The first (and most important) lesson I learned about publishing a book is – “the buck stops here.”
I’ve been helping authors write books and then guiding them through the often thorny jungle of publishing and self-publishing, since 2001. The first and most important lesson I’ve learned throughout all my author publishing adventures is – the buck stops with you as the author. This is true whether you elect to traditionally or independently publish your book.
No matter how many people you hire (or for traditionally published authors, are assigned) to help you write, publish, and market your book, no matter how expert and skilled they are, how awesome they are, how much you love and believe in them, or how much you invest in their services – it is your name on that book cover.
When that “final final final” tenth round proof come across your desk, the one you’re tempted to ignore or delegate, assuming your editor or proofreader surely “must” have caught everything by now – check it again. You’re being given the opportunity to review your book again for a reason. The people producing your book want to make absolutely certain that you approve of what’s inside – the words, margins, chapter headings, images (make sure you own them by the way), front and back cover – everything. They want your sign-off as the final and most important authority on your book. “Assuming” does no one any favors.
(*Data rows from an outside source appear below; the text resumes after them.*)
-- pv_equiv track=rewrite | github.com/Ratty123/crimson-texture-forge | crimson_texture_forge/core/research.py | unknown_resolver_choice_for
-- ===== SOURCE A (Python) =====
-- from typing import Callable, Dict, Iterable, List, Optional, Sequence, Tuple
--
-- _UNKNOWN_RESOLVER_LABELS: Tuple[Tuple[str, str, str], ...] = (
--     ("color_albedo", "color", "albedo"),
--     ("color_variant", "color", "albedo_variant"),
--     ("ui", "ui", "ui"),
--     ("emissive", "emissive", "emissive"),
--     ("normal", "normal", "normal"),
--     ("roughness", "roughness", "roughness"),
--     ("height", "height", "displacement"),
--     ("mask_generic", "mask", "mask"),
--     ("mask_specular", "mask", "specular"),
--     ("mask_opacity", "mask", "opacity_mask"),
--     ("vector", "vector", "vector"),
--     ("unknown", "unknown", "unknown"),
-- )
--
-- def default_unknown_resolver_label_choice() -> str:
--     return "color_albedo"
--
-- def unknown_resolver_choice_for(texture_type: str, semantic_subtype: str) -> str:
--     normalized_type = str(texture_type or "").strip().lower()
--     normalized_subtype = str(semantic_subtype or "").strip().lower()
--     for choice_key, choice_type, choice_subtype in _UNKNOWN_RESOLVER_LABELS:
--         if normalized_type == choice_type and normalized_subtype == choice_subtype:
--             return choice_key
--     for choice_key, choice_type, _choice_subtype in _UNKNOWN_RESOLVER_LABELS:
--         if normalized_type == choice_type:
--             return choice_key
--     return default_unknown_resolver_label_choice()
-- ===== SOURCE B (Python) =====
-- _UNKNOWN_RESOLVER_LABELS = (
--     ("color_albedo", "color", "albedo"),
--     ("color_variant", "color", "albedo_variant"),
--     ("ui", "ui", "ui"),
--     ("emissive", "emissive", "emissive"),
--     ("normal", "normal", "normal"),
--     ("roughness", "roughness", "roughness"),
--     ("height", "height", "displacement"),
--     ("mask_generic", "mask", "mask"),
--     ("mask_specular", "mask", "specular"),
--     ("mask_opacity", "mask", "opacity_mask"),
--     ("vector", "vector", "vector"),
--     ("unknown", "unknown", "unknown"),
-- )
--
-- def default_unknown_resolver_label_choice() -> str:
--     return "color_albedo"
--
-- def unknown_resolver_choice_for(texture_type: str, semantic_subtype: str) -> str:
--     # Single pass with a best-match accumulator: score 2 = exact (type, subtype)
--     # match (unique in the table, so we can stop), score 1 = type-only match
--     # (first one wins because we only upgrade on a strictly better score).
--     normalized_type = str(texture_type or "").strip().lower()
--     normalized_subtype = str(semantic_subtype or "").strip().lower()
--     best_key = default_unknown_resolver_label_choice()
--     best_score = 0
--     for key, choice_type, choice_subtype in _UNKNOWN_RESOLVER_LABELS:
--         if choice_type == normalized_type:
--             score = 2 if choice_subtype == normalized_subtype else 1
--         else:
--             score = 0
--         if score > best_score:
--             best_key, best_score = key, score
--             if score == 2:
--                 break
--     return best_key
-- ===== Notes on version B (the rewrite author's own statement) =====
-- stated objective: alternative
-- what changed: Replaced A's two staged linear scans (exact pair, then type-only) with a single pass over the label table keeping a best-score accumulator (2 = exact pair with early exit, 1 = first type-only match, default otherwise).
import Mathlib
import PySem

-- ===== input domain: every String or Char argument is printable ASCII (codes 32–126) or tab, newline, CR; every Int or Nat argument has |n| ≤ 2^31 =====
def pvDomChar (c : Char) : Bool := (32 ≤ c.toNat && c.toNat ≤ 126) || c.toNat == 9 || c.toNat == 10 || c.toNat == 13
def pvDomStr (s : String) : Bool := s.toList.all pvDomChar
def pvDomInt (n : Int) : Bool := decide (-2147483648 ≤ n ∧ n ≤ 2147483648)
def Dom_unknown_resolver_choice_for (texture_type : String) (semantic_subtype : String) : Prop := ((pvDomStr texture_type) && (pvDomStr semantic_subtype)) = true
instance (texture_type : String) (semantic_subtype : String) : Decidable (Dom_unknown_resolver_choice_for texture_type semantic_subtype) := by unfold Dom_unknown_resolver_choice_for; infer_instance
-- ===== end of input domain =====

-- B replaces A's two staged scans with a single pass carrying a best-score
-- accumulator (2 = exact pair, early exit; 1 = first type-only match) (objective: alternative).

-- ===== PORT A =====
def pvLabels : List (String × String × String) :=
  [("color_albedo", "color", "albedo"),
   ("color_variant", "color", "albedo_variant"),
   ("ui", "ui", "ui"),
   ("emissive", "emissive", "emissive"),
   ("normal", "normal", "normal"),
   ("roughness", "roughness", "roughness"),
   ("height", "height", "displacement"),
   ("mask_generic", "mask", "mask"),
   ("mask_specular", "mask", "specular"),
   ("mask_opacity", "mask", "opacity_mask"),
   ("vector", "vector", "vector"),
   ("unknown", "unknown", "unknown")]

def pvDefaultChoice : String := "color_albedo"

-- first loop: match on both type and subtype
def pvScanBoth (nt ns : String) : List (String × String × String) → Option String
  | [] => none
  | (k, t, s) :: rest => if nt = t ∧ ns = s then some k else pvScanBoth nt ns rest

-- second loop: match on type only
def pvScanType (nt : String) : List (String × String × String) → Option String
  | [] => none
  | (k, t, _) :: rest => if nt = t then some k else pvScanType nt rest

-- "return the loop's hit if any, else fall through"
def pvFirst (o : Option String) (fallback : String) : String :=
  match o with
  | some k => k
  | none => fallback

def unknown_resolver_choice_for (texture_type : String) (semantic_subtype : String) : String :=
  -- str(x or "") on a str argument: "" if x is empty, else x
  let normalized_type := PySem.Str.lower (PySem.Str.strip (if texture_type = "" then "" else texture_type))
  let normalized_subtype := PySem.Str.lower (PySem.Str.strip (if semantic_subtype = "" then "" else semantic_subtype))
  pvFirst (pvScanBoth normalized_type normalized_subtype pvLabels)
    (pvFirst (pvScanType normalized_type pvLabels) pvDefaultChoice)

-- ===== PORT B =====
-- single pass with a best-score accumulator (bestKey, bestScore); score 2 breaks out of the loop
def pvBest (nt ns : String) : List (String × String × String) → String → Nat → String
  | [], bestKey, _ => bestKey
  | (k, t, s) :: rest, bestKey, bestScore =>
    let score : Nat := if t = nt then (if s = ns then 2 else 1) else 0
    if score > bestScore then
      if score = 2 then k else pvBest nt ns rest k score
    else
      pvBest nt ns rest bestKey bestScore

def unknown_resolver_choice_for_alt (texture_type : String) (semantic_subtype : String) : String :=
  let normalized_type := PySem.Str.lower (PySem.Str.strip (if texture_type = "" then "" else texture_type))
  let normalized_subtype := PySem.Str.lower (PySem.Str.strip (if semantic_subtype = "" then "" else semantic_subtype))
  pvBest normalized_type normalized_subtype pvLabels pvDefaultChoice 0

-- ===== PRECONDITION & SPEC =====
def Spec_unknown_resolver_choice_for (texture_type : String) (semantic_subtype : String) (out : String) : Prop := out = unknown_resolver_choice_for_alt texture_type semantic_subtype
instance (texture_type : String) (semantic_subtype : String) (out : String) : Decidable (Spec_unknown_resolver_choice_for texture_type semantic_subtype out) := by unfold Spec_unknown_resolver_choice_for; infer_instance

-- ===== CLAIM (what is proved, stated in full; the proofs are below) =====
def Claim_equal_unknown_resolver_choice_for : Prop := ∀ (texture_type : String) (semantic_subtype : String), Dom_unknown_resolver_choice_for texture_type semantic_subtype → Spec_unknown_resolver_choice_for texture_type semantic_subtype (unknown_resolver_choice_for texture_type semantic_subtype)

-- ===== LEMMAS AND PROOFS =====
-- once a type-only hit is held (score 1), only an exact pair can still win
theorem pvBest_one (nt ns : String) : ∀ (L : List (String × String × String)) (bk : String),
    pvBest nt ns L bk 1 = pvFirst (pvScanBoth nt ns L) bk := by
  intro L
  induction L with
  | nil => intro bk; rfl
  | cons h rest ih =>
    intro bk
    obtain ⟨k, t, s⟩ := h
    simp only [pvBest, pvScanBoth]
    by_cases ht : t = nt
    · by_cases hs : s = ns
      · simp [ht, hs, pvFirst]
      · have hns : ¬ ns = s := fun h => hs h.symm
        simp [ht, hs, hns, ih]
    · have hne : ¬ nt = t := fun h1 => ht h1.symm
      simp [ht, hne, ih]

-- from score 0 the single pass equals A's two staged scans
theorem pvBest_zero (nt ns : String) : ∀ (L : List (String × String × String)) (bk : String),
    pvBest nt ns L bk 0 = pvFirst (pvScanBoth nt ns L) (pvFirst (pvScanType nt L) bk) := by
  intro L
  induction L with
  | nil => intro bk; rfl
  | cons h rest ih =>
    intro bk
    obtain ⟨k, t, s⟩ := h
    simp only [pvBest, pvScanBoth, pvScanType]
    by_cases ht : t = nt
    · by_cases hs : s = ns
      · simp [ht, hs, pvFirst]
      · have hns : ¬ ns = s := fun h => hs h.symm
        simp [ht, hs, hns, pvBest_one, pvFirst]
    · have hne : ¬ nt = t := fun h1 => ht h1.symm
      simp [ht, hne, ih]

-- ===== VERDICT (by name: the statement is the Claim_ definition above) =====
theorem unknown_resolver_choice_for_spec : Claim_equal_unknown_resolver_choice_for := by
  intro tt st _
  unfold Spec_unknown_resolver_choice_for unknown_resolver_choice_for unknown_resolver_choice_for_alt
  exact (pvBest_zero _ _ pvLabels pvDefaultChoice).symm
theorem ofList_F (m : Nat) : ∀ (n : Int), PySem.Set.ofList (Fm n m) = Cm n m := by
  induction m with
  | zero =>
    intro n
    by_cases h : n = 0
    · subst h
      have hz : Fm 0 0 = [[]] := by simp [Fm, pyProduct]
      rw [hz]
      simp [Cm, pvParts, PySem.Set.ofList_eq_foldl, PySem.Set.add]
    · have hb : ((0 : Int) == n) = false := by
        simp only [beq_eq_false_iff_ne]
        exact fun e => h e.symm
      have hz : Fm n 0 = [] := by simp [Fm, pyProduct, hb]
      rw [hz]
      simp [Cm, pvParts, h, PySem.Set.ofList_eq_foldl]
  | succ m ih =>
    intro n
    rw [F_succ, ofList_append, ih n]
    -- rewrite the filtered tail into the three length-m blocks
    have hblk : ∀ x : Int, x = 2 ∨ x = 3 ∨ x = 4 →
        (Fm (n - x) m).filter ((fun y => decide (y ∉ Fm n m)) ∘ (fun c => x :: c))
          = (Fm (n - x) m).filter (fun c => decide (c.length = m)) := by
      intro x hx
      apply List.filter_congr
      intro c hc
      obtain ⟨he, hs, hl⟩ := (mem_F m _ c).mp hc
      rw [Bool.eq_iff_iff]
      simp only [Function.comp_apply, decide_eq_true_eq]
      rw [mem_F m n (x :: c)]
      constructor
      · intro hni
        by_contra hne
        apply hni
        refine ⟨?_, ?_, ?_⟩
        · intro y hy
          rcases List.mem_cons.mp hy with rfl | hy
          · exact hx
          · exact he y hy
        · rw [List.sum_cons, hs]; ring
        · simp only [List.length_cons]; omega
      · intro hcm hmem
        have := hmem.2.2
        simp only [List.length_cons] at this
        omega
    have hT : ((Fm (n - 2) m).map ((2 : Int) :: ·) ++ (Fm (n - 3) m).map ((3 : Int) :: ·)
          ++ (Fm (n - 4) m).map ((4 : Int) :: ·)).filter (fun y => decide (y ∉ Fm n m))
        = ((Fm (n - 2) m).filter (fun c => decide (c.length = m))).map ((2 : Int) :: ·)
          ++ ((Fm (n - 3) m).filter (fun c => decide (c.length = m))).map ((3 : Int) :: ·)
          ++ ((Fm (n - 4) m).filter (fun c => decide (c.length = m))).map ((4 : Int) :: ·) := by
      simp only [List.filter_append, List.filter_map]
      rw [hblk 2 (by norm_num), hblk 3 (by norm_num), hblk 4 (by norm_num)]
    rw [hT]
    -- split the three disjoint blocks
    have hd34 : (((Fm (n - 4) m).filter (fun c => decide (c.length = m))).map ((4 : Int) :: ·)).filter
          (fun y => decide (y ∉ ((Fm (n - 2) m).filter (fun c => decide (c.length = m))).map ((2 : Int) :: ·)
            ++ ((Fm (n - 3) m).filter (fun c => decide (c.length = m))).map ((3 : Int) :: ·)))
        = ((Fm (n - 4) m).filter (fun c => decide (c.length = m))).map ((4 : Int) :: ·) := by
      apply List.filter_eq_self.mpr
      intro c hc
      simp only [decide_eq_true_eq, List.mem_append, not_or]
      exact ⟨map_cons_ne_disjoint 2 4 (by norm_num) _ _ c hc,
        map_cons_ne_disjoint 3 4 (by norm_num) _ _ c hc⟩
    have hd23 : (((Fm (n - 3) m).filter (fun c => decide (c.length = m))).map ((3 : Int) :: ·)).filter
          (fun y => decide (y ∉ ((Fm (n - 2) m).filter (fun c => decide (c.length = m))).map ((2 : Int) :: ·)))
        = ((Fm (n - 3) m).filter (fun c => decide (c.length = m))).map ((3 : Int) :: ·) := by
      apply List.filter_eq_self.mpr
      intro c hc
      simp only [decide_eq_true_eq]
      exact map_cons_ne_disjoint 2 3 (by norm_num) _ _ c hc
    rw [ofList_append, hd34, ofList_append, hd23]
    -- each block: commute ofList with map/filter, apply IH and filter_C
    have hx : ∀ x : Int,
        PySem.Set.ofList (((Fm (n - x) m).filter (fun c => decide (c.length = m))).map ((x : Int) :: ·))
          = (pvParts (n - x) m).map (x :: ·) := by
      intro x
      rw [ofList_map_cons, ofList_filter, ih (n - x), filter_C]
    rw [hx 2, hx 3, hx 4]
    -- and the B side
    have hC : Cm n (m + 1) = Cm n m ++ pvParts n (m + 1) := by
      unfold Cm
      rw [List.range_succ, List.flatMap_append]
      simp
    have hg : ∀ x : Int, (if 0 ≤ n - x then (pvParts (n - x) m).map (x :: ·) else [])
        = (pvParts (n - x) m).map (x :: ·) := by
      intro x
      split
      · rfl
      · rw [parts_neg m (n - x) (by omega)]; rfl
    rw [hC]
    simp only [pvParts, List.flatMap_cons, List.flatMap_nil, List.append_nil]
    rw [hg 2, hg 3, hg 4, List.append_assoc]
-- pv_equiv track=rewrite | github.com/lichkovahadaniil/research_course_work | shuffler.py | get_dispersion_order
-- ===== SOURCE A (Python) =====
-- def kendall_tau_dist(order1: list, order2: list) -> int:
--     '''kendall-tau distance (numbers of inversions) the larger, the strongest the variance'''
--     pos = {act: idx for idx, act in enumerate(order2)}
--     inversions = 0
--     for i in range(len(order1)):
--         for j in range(i + 1, len(order1)):
--             if pos[order1[i]] > pos[order1[j]]: # 5 4 -> 4 5
--                 inversions += 1
--     return inversions
--
-- def get_dispersion_order(random_orders_list: list, freq_order: list) -> list:
--     """
--     Из 10 случайных перестановок выбирает ту, которая максимально
--     отличается (по Kendall-tau) от frequency-упорядоченного списка.
--     """
--     max_dist = -1
--     best_order = None
--
--     for candidate in random_orders_list:
--         dist = kendall_tau_dist(candidate, freq_order)
--         if dist > max_dist:
--             max_dist = dist
--             best_order = candidate[:]
--
--     return best_order
-- ===== SOURCE B (Python) =====
-- def get_dispersion_order(random_orders_list: list, freq_order: list) -> list:
--     """Pick the random order with maximal Kendall-tau distance from freq_order,
--     counting inversions with merge sort (O(n log n) per candidate)."""
--     pos = {act: idx for idx, act in enumerate(freq_order)}
--
--     def ms(a):
--         # merge sort returning (sorted list, number of inversions)
--         if len(a) <= 1:
--             return a, 0
--         m = len(a) // 2
--         left, x = ms(a[:m])
--         right, y = ms(a[m:])
--         merged = []
--         k = x + y
--         i = j = 0
--         while i < len(left) and j < len(right):
--             if left[i] <= right[j]:
--                 merged.append(left[i])
--                 i += 1
--             else:
--                 merged.append(right[j])
--                 k += len(left) - i
--                 j += 1
--         merged.extend(left[i:])
--         merged.extend(right[j:])
--         return merged, k
--
--     best_dist = -1
--     best_order = None
--     for candidate in random_orders_list:
--         if len(candidate) < 2:
--             dist = 0  # no pairs, no inversions; skip mapping through pos
--         else:
--             _, dist = ms([pos[x] for x in candidate])
--         if dist > best_dist:
--             best_dist = dist
--             best_order = candidate[:]
--     return best_order
-- ===== Notes on version B (the rewrite author's own statement) =====
-- stated objective: faster
-- what changed: B counts each candidate's inversions with a merge-sort (divide, recurse, count cross-inversions while merging) over the candidate's position sequence instead of A's nested index-pair scan, scoring trivial (<2 element) candidates as 0 directly.
import Mathlib
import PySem
theorem pv_flatMap_single {α β : Type} [DecidableEq α] (cs : List α) (hnd : cs.Nodup) (k : α)
    (g : α → List β) (h : ∀ x ∈ cs, x ≠ k → g x = []) :
    cs.flatMap g = if k ∈ cs then g k else [] := by
  induction cs with
  | nil => simp
  | cons c cs ih =>
    simp only [List.flatMap_cons]
    by_cases hc : c = k
    · subst hc
      have hnil : cs.flatMap g = [] := by
        simp only [List.flatMap_eq_nil_iff]
        intro x hx
        exact h x (by simp [hx]) (fun hxk => (List.nodup_cons.mp hnd).1 (hxk ▸ hx))
      simp [hnil]
    · rw [h c (by simp) hc]
      have hmem : (k ∈ c :: cs) ↔ (k ∈ cs) := by
        simp only [List.mem_cons, or_iff_right_iff_imp]
        intro hk; exact absurd hk.symm hc
      rw [ih (List.nodup_cons.mp hnd).2 (fun x hx => h x (by simp [hx]))]
      rw [if_congr hmem rfl rfl]
      simp

theorem pv_flatMap_if_singleton {α : Type} (cs : List α) (p : α → Bool) :
    cs.flatMap (fun x => if p x then [x] else []) = cs.filter p := by
  induction cs with
  | nil => rfl
  | cons c cs ih =>
    by_cases h : p c <;> simp [h, ih]

theorem pvPartners_pair (k l r : String) :
    pvPartners k [(l, r), (r, l)]
      = (if l = k then [r] else []) ++ (if r = k then [l] else []) := by
  by_cases h1 : l = k <;> by_cases h2 : r = k <;>
    simp [pvPartners, List.filter_cons, h1, h2]


theorem pv_mem_comb2 (cs : List String) (p : String × String) (h : p ∈ pvCombination2 cs) :
    p.1 ∈ cs ∧ p.2 ∈ cs := by
  induction cs with
  | nil => simp [pvCombination2] at h
  | cons c cs ih =>
    simp only [pvCombination2, List.mem_append, List.mem_map] at h
    rcases h with ⟨x, hx, hp⟩ | h
    · subst hp; exact ⟨by simp, by simp [hx]⟩
    · exact ⟨by simp [(ih h).1], by simp [(ih h).2]⟩
def aSingle : PySem.Dict (List Char) (List String) := PySem.Dict.ofList
  [(['a'], ["{"]), (['e'], ["E"]), (['i'], ["I"]), (['o'], ["O"]), (['u'], ["V"]),
   (['b'], ["b"]), (['c'], ["k"]), (['d'], ["d"]), (['f'], ["f"]), (['g'], ["g"]),
   (['h'], ["h"]), (['j'], ["dZ"]), (['k'], ["k"]), (['l'], ["l"]), (['m'], ["m"]),
   (['n'], ["n"]), (['p'], ["p"]), (['q'], ["k"]), (['r'], ["r"]), (['s'], ["s"]),
   (['t'], ["t"]), (['v'], ["v"]), (['w'], ["w"]), (['x'], ["k", "s"]), (['y'], ["j"]),
   (['z'], ["z"])]

def aVowels : PySem.Set Char := PySem.Set.ofList "aeiouy".toList
def aConsonants : PySem.Set Char := PySem.Set.ofList "bcdfghjklmnpqrstvwxz".toList

-- _strip_silent_e, step for step on the code points
def aStrip (cs : List Char) : List Char :=
  if cs.length < 4 ∨ PySem.Chars.endswith cs ['e'] = false then cs
  else
    match PySem.List.pyGet? cs (-4), PySem.List.pyGet? cs (-3), PySem.List.pyGet? cs (-2) with
    | some c3, some v2, some c1 =>
        if c3 ∈ aConsonants ∧ v2 ∈ aVowels ∧ c1 ∈ aConsonants then
          PySem.List.slice cs none (some (-1))      -- word[:-1]
        else cs
    | _, _, _ => cs                                 -- unreachable when len ≥ 4

-- the while loop: i advances left to right, so it is recursion on the remaining suffix;
-- pair = w[i:i+2] is the first two chars of that suffix
def aLoop : List Char → List String
  | [] => []
  | c :: rest =>
    let pair := (c :: rest).take 2
    match aDigraphs.get? pair with
    | some ps => ps ++ aLoop (rest.drop 1)          -- i += 2
    | none => aSingle.getD [c] [] ++ aLoop rest     -- i += 1
  termination_by cs => cs.length
  decreasing_by
    · simp only [List.length_cons, List.length_drop]; omega
    · simp only [List.length_cons]; omega

def fallback_spell_out_py (word : String) (voice : String) : List String :=
  aLoop (aStrip word.toList)

-- ===== PORT B =====
-- Source B's parallel tables: _KEYS (markers \x01..\x07 then a..z) and _VALS = "…".split("|")
def bKeys : List Char := "\x01\x02\x03\x04\x05\x06\x07abcdefghijklmnopqrstuvwxyz".toList

def bVals : List String :=
  match PySem.Str.split? "S|tS|T|f|w|N|k w|{|b|k|d|E|f|g|h|I|dZ|k|l|m|n|O|p|k|r|s|t|V|v|w|k s|j|z" "|" with
  | some r => r
  | none => []                                      -- unreachable: the separator "|" is nonempty

-- the for-loop over enumerate(("sh", …, "qu")): each digraph collapsed to chr(i+1)
def bRepAll (w : List Char) : List Char :=
  (PySem.List.enumerate ["sh", "ch", "th", "ph", "wh", "ng", "qu"]).foldl
    (fun acc p => PySem.Chars.replace acc p.2.toList [Char.ofNat (p.1 + 1).toNat]) w

-- body of the output loop: j = _KEYS.find(ch); if j >= 0: out += _VALS[j].split()
def bStep (c : Char) : List String :=
  let j := PySem.Chars.find bKeys [c]
  if 0 ≤ j then
    match PySem.List.pyGet? bVals j with
    | some v => PySem.Str.split₀ v
    | none => []                                    -- unreachable: find's index is within _VALS
  else []

def bConsonants : List Char := "bcdfghjklmnpqrstvwxz".toList
def bVowels : List Char := "aeiouy".toList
This first lesson I learned about publishing a book also applies to everything associated with your author brand – your website, social media and anywhere else your name appears. The buck stops with you. It’s your name and reputation at stake, along with other unforeseen consequences of turning a blind eye and “assuming” everything will work out.
For example, years ago when I was in a poorly managed “scale – leverage – team payroll – 3 a.m. panic attack” period of my business, one of the things I turned a blind eye to, was the images being utilized in the blog posts on my website. As it turns out, many of the images on my blog were owned by Getty Images. This is before the now (mostly) common knowledge that grabbing images from Google and using them on your blog is akin to intellectual property theft, an act that entities like Getty Images (and their lawyers) don’t take kindly to. This was not my team member’s fault, but all mine because again, the buck stops here.
Fortunately I learned the lesson with a slap on the hand (a cease and desist letter) versus a costly fine, as is the fate of many other small business owners guilty of the same misdeed.
Moral of My Story: There is a balance between micromanaging and delegating blindly. Not knowing the difference can be costly to your wallet and your reputation.
As an author, by all means, enlist the help of others, especially where you lack the expertise or time to do a task well. There are many things in the book writing, publishing, and marketing process that can and should be delegated. Delegate – don’t abandon. Because the readers noticing the wonky margins and typos don’t know nor care that you were “too busy” that week to review that final proof.
Don’t delegate your reputation. The buck – and book – stop with you as the author.